[Listed entries Boundary: Start]

-- pv_equiv track=rewrite | github.com/SmileShmily/LaunchCode-summerofcode-Unit1 | ClassExercise & studio/chapter 11/Python_Yahtzee/scoring.py | yahtzee
-- ===== SOURCE A (Python) =====
-- def yahtzee(dice):
-- 	score = 0
-- 	count = 1
-- 	for i in range(0, 4):
-- 		if dice[i] == dice[i + 1]:
-- 			count += 1
-- 	if count == 5:
-- 		score = 50
-- 		return score
-- 	else:
-- 		return score
-- ===== SOURCE B (Python) =====
-- def yahtzee(dice):
--     faces = {dice[0], dice[1], dice[2], dice[3], dice[4]}
--     return 50 if len(faces) == 1 else 0
-- ===== Notes on version B (the rewrite author's own statement) =====
-- stated objective: idiomatic
-- what changed: Replaces the adjacent-pair counting loop with building a set of the five dice and testing that its cardinality is 1.
import Mathlib
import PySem

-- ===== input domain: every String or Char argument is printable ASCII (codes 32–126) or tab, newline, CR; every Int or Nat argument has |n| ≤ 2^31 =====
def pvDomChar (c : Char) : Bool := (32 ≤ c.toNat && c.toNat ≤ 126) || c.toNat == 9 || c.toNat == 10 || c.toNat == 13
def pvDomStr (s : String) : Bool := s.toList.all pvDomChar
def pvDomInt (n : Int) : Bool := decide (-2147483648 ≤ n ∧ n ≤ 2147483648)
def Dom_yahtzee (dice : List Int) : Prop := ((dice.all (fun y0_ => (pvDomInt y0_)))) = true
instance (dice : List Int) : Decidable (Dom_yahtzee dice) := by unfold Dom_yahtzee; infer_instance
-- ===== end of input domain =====

-- B replaces A's adjacent-pair counting loop with a set of the five dice and a cardinality-1 test (idiomatic; same cost).
-- ===== PORT A =====
def yahtzee (dice : List Int) : Int :=
  -- score = 0; count = 1; for i in range(0, 4): if dice[i] == dice[i+1]: count += 1;
  -- if count == 5: return 50 else: return score (= 0)
  let count : Int :=
    (PySem.List.pyRange 0 4 1).foldl
      (fun count i =>
        if PySem.List.pyGetD dice i 0 = PySem.List.pyGetD dice (i + 1) 0 then count + 1 else count)
      1
  if count = 5 then 50 else 0

-- ===== PORT B =====
def yahtzee_alt (dice : List Int) : Int :=
  -- faces = {dice[0], dice[1], dice[2], dice[3], dice[4]}; return 50 if len(faces) == 1 else 0
  let faces : PySem.Set Int :=
    PySem.Set.ofList
      [PySem.List.pyGetD dice 0 0, PySem.List.pyGetD dice 1 0, PySem.List.pyGetD dice 2 0,
       PySem.List.pyGetD dice 3 0, PySem.List.pyGetD dice 4 0]
  if faces.length = 1 then 50 else 0

-- ===== PRECONDITION & SPEC =====
-- Both programs index dice[0]..dice[4]: Python raises IndexError on lists shorter than 5.
def Pre_yahtzee (dice : List Int) : Prop := 5 ≤ dice.length
instance (dice : List Int) : Decidable (Pre_yahtzee dice) := by unfold Pre_yahtzee; infer_instance
def pvWitness_yahtzee : List Int := [3, 3, 3, 3, 3]

def Spec_yahtzee (dice : List Int) (out : Int) : Prop := out = yahtzee_alt dice
instance (dice : List Int) (out : Int) : Decidable (Spec_yahtzee dice out) := by unfold Spec_yahtzee; infer_instance

-- ===== CLAIM (what is proved, stated in full; the proofs are below) =====
def Claim_equal_yahtzee : Prop := ∀ (dice : List Int), Dom_yahtzee dice → Pre_yahtzee dice → Spec_yahtzee dice (yahtzee dice)

-- ===== LEMMAS AND PROOFS =====
theorem pyRange04 : PySem.List.pyRange 0 4 1 = [0, 1, 2, 3] := by decide

theorem getD_cons5 (a b c d e : Int) (rest : List Int) :
    PySem.List.pyGetD (a :: b :: c :: d :: e :: rest) 0 0 = a ∧
    PySem.List.pyGetD (a :: b :: c :: d :: e :: rest) 1 0 = b ∧
    PySem.List.pyGetD (a :: b :: c :: d :: e :: rest) 2 0 = c ∧
    PySem.List.pyGetD (a :: b :: c :: d :: e :: rest) 3 0 = d ∧
    PySem.List.pyGetD (a :: b :: c :: d :: e :: rest) 4 0 = e := by
  refine ⟨?_, ?_, ?_, ?_, ?_⟩ <;>
    · simp only [PySem.List.pyGetD, PySem.List.pyGet?, PySem.List.pyIdx?]
      split
      · rw [if_pos (by simp; omega)]; simp
      · exfalso; omega

theorem lenone (a b c d e : Int)
    (hl : (PySem.Set.ofList [a, b, c, d, e]).length = 1) : a = b ∧ b = c ∧ c = d ∧ d = e := by
  obtain ⟨x, hx⟩ := List.length_eq_one_iff.mp hl
  have ha : a ∈ PySem.Set.ofList [a, b, c, d, e] := by simp [PySem.Set.mem_ofList]
  have hb : b ∈ PySem.Set.ofList [a, b, c, d, e] := by simp [PySem.Set.mem_ofList]
  have hc : c ∈ PySem.Set.ofList [a, b, c, d, e] := by simp [PySem.Set.mem_ofList]
  have hd : d ∈ PySem.Set.ofList [a, b, c, d, e] := by simp [PySem.Set.mem_ofList]
  have he : e ∈ PySem.Set.ofList [a, b, c, d, e] := by simp [PySem.Set.mem_ofList]
  rw [hx] at ha hb hc hd he
  simp at ha hb hc hd he
  omega

-- ===== VERDICT (by name: the statement is the Claim_ definition above) =====
theorem yahtzee_spec : Claim_equal_yahtzee := by
  intro dice _ hpre
  unfold Pre_yahtzee at hpre
  match dice, hpre with
  | a :: b :: c :: d :: e :: rest, _ =>
    show yahtzee _ = yahtzee_alt _
    obtain ⟨h0, h1, h2, h3, h4⟩ := getD_cons5 a b c d e rest
    simp only [yahtzee, yahtzee_alt, pyRange04, List.foldl]
    norm_num [h0, h1, h2, h3, h4]
    by_cases h : a = b ∧ b = c ∧ c = d ∧ d = e
    · obtain ⟨rfl, rfl, rfl, rfl⟩ := h
      simp [PySem.Set.ofList, PySem.Set.add, PySem.Set.contains]
    · have hne : ¬ (PySem.Set.ofList [a, b, c, d, e]).length = 1 :=
        fun hl => h (lenone a b c d e hl)
      rw [if_neg hne]
      split_ifs <;> simp_all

[Listed entries Boundary: End]

* **Your objective**
Of the lines above, show those in which "Decidable" appears.

* **Answer to the problem**
instance (dice : List Int) : Decidable (Dom_yahtzee dice) := by unfold Dom_yahtzee; infer_instance
instance (dice : List Int) : Decidable (Pre_yahtzee dice) := by unfold Pre_yahtzee; infer_instance
instance (dice : List Int) (out : Int) : Decidable (Spec_yahtzee dice out) := by unfold Spec_yahtzee; infer_instance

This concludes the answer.